→ Work task: Starting at the first line of the data below, retype every line up to and including the one containing "len(ro) == 0".

→ Records for processing:
*** Block opens ***
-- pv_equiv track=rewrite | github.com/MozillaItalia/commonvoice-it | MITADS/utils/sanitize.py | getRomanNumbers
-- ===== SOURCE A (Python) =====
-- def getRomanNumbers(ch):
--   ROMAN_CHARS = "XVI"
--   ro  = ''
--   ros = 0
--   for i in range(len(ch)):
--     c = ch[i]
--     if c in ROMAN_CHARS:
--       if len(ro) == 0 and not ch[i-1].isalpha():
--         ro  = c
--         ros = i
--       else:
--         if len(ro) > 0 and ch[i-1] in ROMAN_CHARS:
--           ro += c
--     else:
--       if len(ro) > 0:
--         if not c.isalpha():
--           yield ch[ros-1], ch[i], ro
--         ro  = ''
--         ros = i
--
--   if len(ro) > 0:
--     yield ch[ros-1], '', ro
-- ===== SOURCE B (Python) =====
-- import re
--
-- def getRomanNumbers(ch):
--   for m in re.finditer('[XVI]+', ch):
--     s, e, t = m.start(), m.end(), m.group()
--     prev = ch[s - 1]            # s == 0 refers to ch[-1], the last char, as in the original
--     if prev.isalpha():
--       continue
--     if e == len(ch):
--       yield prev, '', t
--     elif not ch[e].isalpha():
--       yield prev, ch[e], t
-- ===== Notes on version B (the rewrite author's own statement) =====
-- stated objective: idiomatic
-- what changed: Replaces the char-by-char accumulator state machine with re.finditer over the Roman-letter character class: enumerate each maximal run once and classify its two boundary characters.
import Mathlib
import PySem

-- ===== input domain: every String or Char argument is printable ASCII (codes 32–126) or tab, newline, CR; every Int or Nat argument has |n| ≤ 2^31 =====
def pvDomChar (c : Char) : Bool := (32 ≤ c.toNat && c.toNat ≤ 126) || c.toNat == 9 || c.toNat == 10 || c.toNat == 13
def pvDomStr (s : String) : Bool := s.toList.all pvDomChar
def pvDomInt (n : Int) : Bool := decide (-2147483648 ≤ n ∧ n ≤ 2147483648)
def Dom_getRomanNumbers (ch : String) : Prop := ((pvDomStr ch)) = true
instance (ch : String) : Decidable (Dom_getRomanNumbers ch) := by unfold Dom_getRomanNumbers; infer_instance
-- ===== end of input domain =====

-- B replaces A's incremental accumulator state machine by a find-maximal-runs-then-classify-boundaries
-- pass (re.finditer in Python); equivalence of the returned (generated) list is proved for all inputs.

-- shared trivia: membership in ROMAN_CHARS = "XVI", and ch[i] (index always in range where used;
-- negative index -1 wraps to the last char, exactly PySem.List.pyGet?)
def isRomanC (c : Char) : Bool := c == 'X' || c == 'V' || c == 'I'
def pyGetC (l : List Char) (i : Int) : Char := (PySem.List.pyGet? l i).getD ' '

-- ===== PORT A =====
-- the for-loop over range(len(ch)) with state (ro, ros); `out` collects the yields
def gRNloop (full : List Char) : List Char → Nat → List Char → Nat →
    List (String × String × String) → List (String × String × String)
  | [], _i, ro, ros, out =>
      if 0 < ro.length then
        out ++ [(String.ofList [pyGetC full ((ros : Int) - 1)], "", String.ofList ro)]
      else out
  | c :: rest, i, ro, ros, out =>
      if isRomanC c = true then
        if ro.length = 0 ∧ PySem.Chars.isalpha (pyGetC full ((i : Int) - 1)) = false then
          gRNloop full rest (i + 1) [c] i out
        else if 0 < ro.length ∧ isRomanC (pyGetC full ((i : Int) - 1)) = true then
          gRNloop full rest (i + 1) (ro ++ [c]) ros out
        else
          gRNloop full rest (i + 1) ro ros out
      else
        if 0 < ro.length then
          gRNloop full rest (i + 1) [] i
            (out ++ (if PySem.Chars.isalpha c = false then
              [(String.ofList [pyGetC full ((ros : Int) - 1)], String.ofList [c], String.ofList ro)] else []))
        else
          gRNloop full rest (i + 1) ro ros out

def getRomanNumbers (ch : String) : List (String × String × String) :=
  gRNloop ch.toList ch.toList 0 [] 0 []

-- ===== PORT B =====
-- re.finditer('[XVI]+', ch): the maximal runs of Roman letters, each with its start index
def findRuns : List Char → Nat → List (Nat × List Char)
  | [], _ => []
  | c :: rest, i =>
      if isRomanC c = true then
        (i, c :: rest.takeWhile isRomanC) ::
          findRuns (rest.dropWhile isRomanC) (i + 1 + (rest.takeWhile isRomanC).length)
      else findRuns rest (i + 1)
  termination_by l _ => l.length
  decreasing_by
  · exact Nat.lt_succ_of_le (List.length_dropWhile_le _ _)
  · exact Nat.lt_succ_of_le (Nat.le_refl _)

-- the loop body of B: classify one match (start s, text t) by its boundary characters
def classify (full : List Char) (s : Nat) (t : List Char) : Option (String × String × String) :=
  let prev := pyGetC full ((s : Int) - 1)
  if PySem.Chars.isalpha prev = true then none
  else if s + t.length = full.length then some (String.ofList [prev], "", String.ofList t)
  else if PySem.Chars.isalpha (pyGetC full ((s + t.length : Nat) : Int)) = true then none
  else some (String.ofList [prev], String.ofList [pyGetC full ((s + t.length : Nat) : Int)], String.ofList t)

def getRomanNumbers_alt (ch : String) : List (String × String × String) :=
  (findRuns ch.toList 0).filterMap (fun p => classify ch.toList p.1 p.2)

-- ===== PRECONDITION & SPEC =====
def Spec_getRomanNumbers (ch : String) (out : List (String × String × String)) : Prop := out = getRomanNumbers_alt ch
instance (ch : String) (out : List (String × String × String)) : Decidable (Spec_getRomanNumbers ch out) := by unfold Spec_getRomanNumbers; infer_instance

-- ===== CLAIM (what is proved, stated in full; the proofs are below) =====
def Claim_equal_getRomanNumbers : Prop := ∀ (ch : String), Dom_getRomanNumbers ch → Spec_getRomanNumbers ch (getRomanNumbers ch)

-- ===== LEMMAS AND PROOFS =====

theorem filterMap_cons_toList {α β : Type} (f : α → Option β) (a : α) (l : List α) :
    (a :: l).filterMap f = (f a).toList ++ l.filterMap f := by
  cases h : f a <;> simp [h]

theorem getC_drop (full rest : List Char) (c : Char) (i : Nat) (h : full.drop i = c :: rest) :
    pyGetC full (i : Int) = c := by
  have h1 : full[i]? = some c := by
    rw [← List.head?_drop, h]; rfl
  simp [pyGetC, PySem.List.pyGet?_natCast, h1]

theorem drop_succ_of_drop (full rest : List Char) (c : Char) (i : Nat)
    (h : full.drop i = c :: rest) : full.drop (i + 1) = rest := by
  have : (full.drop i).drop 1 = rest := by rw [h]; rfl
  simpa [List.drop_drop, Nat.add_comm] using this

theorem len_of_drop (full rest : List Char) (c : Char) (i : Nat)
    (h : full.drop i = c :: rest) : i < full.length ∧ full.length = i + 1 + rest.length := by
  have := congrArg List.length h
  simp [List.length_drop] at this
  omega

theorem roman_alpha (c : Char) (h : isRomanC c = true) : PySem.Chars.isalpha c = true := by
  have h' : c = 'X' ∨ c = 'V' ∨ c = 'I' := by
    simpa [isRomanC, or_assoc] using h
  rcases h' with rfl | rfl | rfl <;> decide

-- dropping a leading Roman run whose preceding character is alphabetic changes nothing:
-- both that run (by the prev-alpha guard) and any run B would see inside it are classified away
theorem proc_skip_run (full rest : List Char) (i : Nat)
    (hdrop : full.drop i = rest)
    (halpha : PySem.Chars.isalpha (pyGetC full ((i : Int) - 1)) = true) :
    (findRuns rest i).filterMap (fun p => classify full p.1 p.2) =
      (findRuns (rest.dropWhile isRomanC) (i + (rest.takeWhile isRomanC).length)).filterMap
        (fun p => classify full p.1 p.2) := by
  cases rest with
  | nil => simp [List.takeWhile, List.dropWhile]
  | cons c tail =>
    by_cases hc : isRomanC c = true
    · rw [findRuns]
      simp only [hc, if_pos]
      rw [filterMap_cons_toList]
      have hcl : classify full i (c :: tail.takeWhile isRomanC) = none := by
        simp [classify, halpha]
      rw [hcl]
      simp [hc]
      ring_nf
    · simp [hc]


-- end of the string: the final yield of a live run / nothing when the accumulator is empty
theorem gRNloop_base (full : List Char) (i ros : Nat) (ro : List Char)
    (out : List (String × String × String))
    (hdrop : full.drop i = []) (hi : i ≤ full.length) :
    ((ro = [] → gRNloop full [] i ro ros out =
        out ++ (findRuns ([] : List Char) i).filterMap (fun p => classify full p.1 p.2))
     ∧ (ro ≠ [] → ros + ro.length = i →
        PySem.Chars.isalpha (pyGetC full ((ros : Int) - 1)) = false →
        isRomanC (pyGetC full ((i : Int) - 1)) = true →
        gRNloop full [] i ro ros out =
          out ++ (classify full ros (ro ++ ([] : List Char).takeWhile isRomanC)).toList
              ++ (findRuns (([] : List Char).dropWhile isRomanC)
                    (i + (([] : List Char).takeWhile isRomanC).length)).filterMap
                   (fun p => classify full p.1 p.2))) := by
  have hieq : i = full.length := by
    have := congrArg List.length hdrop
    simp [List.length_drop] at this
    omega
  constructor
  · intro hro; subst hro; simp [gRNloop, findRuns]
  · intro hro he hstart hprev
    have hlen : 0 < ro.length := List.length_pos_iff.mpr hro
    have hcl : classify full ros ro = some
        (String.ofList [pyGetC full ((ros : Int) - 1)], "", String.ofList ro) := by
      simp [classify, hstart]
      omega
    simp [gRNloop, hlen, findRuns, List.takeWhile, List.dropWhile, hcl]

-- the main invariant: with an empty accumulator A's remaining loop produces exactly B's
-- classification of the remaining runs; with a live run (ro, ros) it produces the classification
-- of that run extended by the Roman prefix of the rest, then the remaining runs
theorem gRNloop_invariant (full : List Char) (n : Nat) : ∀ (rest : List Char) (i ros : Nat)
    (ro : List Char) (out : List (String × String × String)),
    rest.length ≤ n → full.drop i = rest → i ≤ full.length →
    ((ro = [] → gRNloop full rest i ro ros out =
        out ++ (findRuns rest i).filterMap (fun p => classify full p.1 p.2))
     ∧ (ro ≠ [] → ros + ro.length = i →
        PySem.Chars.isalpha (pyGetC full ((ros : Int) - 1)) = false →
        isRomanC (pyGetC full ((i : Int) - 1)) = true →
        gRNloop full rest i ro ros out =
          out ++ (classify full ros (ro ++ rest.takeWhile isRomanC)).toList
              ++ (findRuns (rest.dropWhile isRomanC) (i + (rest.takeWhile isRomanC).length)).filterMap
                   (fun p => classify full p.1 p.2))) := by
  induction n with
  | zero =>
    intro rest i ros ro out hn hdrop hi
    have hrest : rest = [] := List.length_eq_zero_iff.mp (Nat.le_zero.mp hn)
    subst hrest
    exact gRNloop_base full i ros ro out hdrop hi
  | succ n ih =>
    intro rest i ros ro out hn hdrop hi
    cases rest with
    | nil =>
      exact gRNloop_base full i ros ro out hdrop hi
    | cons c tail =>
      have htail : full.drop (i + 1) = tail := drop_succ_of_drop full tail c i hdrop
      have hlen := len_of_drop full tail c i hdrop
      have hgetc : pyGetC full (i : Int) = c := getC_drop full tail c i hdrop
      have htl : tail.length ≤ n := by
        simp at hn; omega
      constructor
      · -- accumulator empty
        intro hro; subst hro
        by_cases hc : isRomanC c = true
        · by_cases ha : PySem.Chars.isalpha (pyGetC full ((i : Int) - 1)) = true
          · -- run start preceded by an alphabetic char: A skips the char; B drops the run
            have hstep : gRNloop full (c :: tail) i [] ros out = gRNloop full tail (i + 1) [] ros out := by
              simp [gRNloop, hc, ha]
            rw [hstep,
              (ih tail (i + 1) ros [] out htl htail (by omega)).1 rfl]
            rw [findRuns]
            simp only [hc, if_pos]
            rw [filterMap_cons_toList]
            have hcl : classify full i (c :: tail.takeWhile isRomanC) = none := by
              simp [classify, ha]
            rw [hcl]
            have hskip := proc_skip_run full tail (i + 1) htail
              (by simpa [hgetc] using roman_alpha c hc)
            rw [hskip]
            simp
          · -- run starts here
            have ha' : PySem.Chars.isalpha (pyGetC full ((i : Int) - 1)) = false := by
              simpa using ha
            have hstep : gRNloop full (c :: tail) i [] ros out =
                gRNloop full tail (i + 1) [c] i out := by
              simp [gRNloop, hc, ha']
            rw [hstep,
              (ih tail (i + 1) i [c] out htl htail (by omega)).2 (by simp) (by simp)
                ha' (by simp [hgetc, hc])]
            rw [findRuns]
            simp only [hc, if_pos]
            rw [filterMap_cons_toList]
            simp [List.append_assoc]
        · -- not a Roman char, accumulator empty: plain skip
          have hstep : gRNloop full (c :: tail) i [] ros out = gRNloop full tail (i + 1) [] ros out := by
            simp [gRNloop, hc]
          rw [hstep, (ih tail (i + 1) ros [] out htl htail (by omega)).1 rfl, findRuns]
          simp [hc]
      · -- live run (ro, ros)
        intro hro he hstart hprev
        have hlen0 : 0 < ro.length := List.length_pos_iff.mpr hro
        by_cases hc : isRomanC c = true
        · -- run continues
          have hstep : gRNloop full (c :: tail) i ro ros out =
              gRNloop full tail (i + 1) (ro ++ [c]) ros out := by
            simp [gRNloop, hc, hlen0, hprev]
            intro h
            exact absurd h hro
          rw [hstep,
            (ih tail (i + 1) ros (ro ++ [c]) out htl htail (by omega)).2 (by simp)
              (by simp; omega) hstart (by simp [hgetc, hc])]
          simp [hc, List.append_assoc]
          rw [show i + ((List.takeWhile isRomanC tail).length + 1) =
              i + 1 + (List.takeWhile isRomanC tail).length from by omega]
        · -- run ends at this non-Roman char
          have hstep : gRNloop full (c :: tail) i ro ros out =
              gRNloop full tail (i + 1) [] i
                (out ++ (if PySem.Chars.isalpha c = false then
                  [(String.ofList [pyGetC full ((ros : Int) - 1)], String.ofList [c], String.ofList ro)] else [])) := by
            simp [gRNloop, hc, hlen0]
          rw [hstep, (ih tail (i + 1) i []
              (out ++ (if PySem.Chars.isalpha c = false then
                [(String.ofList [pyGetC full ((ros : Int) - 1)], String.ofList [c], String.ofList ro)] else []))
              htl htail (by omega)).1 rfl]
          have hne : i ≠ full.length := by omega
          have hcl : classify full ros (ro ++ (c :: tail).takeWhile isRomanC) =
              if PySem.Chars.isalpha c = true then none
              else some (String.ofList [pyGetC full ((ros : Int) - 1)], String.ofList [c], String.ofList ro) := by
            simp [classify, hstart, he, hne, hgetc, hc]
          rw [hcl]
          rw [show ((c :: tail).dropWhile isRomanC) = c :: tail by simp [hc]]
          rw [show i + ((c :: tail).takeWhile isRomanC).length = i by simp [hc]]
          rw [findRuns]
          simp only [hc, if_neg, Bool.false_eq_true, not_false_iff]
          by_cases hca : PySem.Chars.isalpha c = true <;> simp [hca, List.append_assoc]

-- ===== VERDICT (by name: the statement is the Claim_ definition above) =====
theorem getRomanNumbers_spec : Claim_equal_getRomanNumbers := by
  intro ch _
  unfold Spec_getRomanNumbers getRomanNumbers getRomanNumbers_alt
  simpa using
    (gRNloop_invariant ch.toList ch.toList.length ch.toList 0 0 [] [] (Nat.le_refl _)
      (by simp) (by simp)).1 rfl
*** Block closes ***
→ Exercise output:
-- pv_equiv track=rewrite | github.com/MozillaItalia/commonvoice-it | MITADS/utils/sanitize.py | getRomanNumbers
-- ===== SOURCE A (Python) =====
-- def getRomanNumbers(ch):
--   ROMAN_CHARS = "XVI"
--   ro  = ''
--   ros = 0
--   for i in range(len(ch)):
--     c = ch[i]
--     if c in ROMAN_CHARS:
--       if len(ro) == 0 and not ch[i-1].isalpha():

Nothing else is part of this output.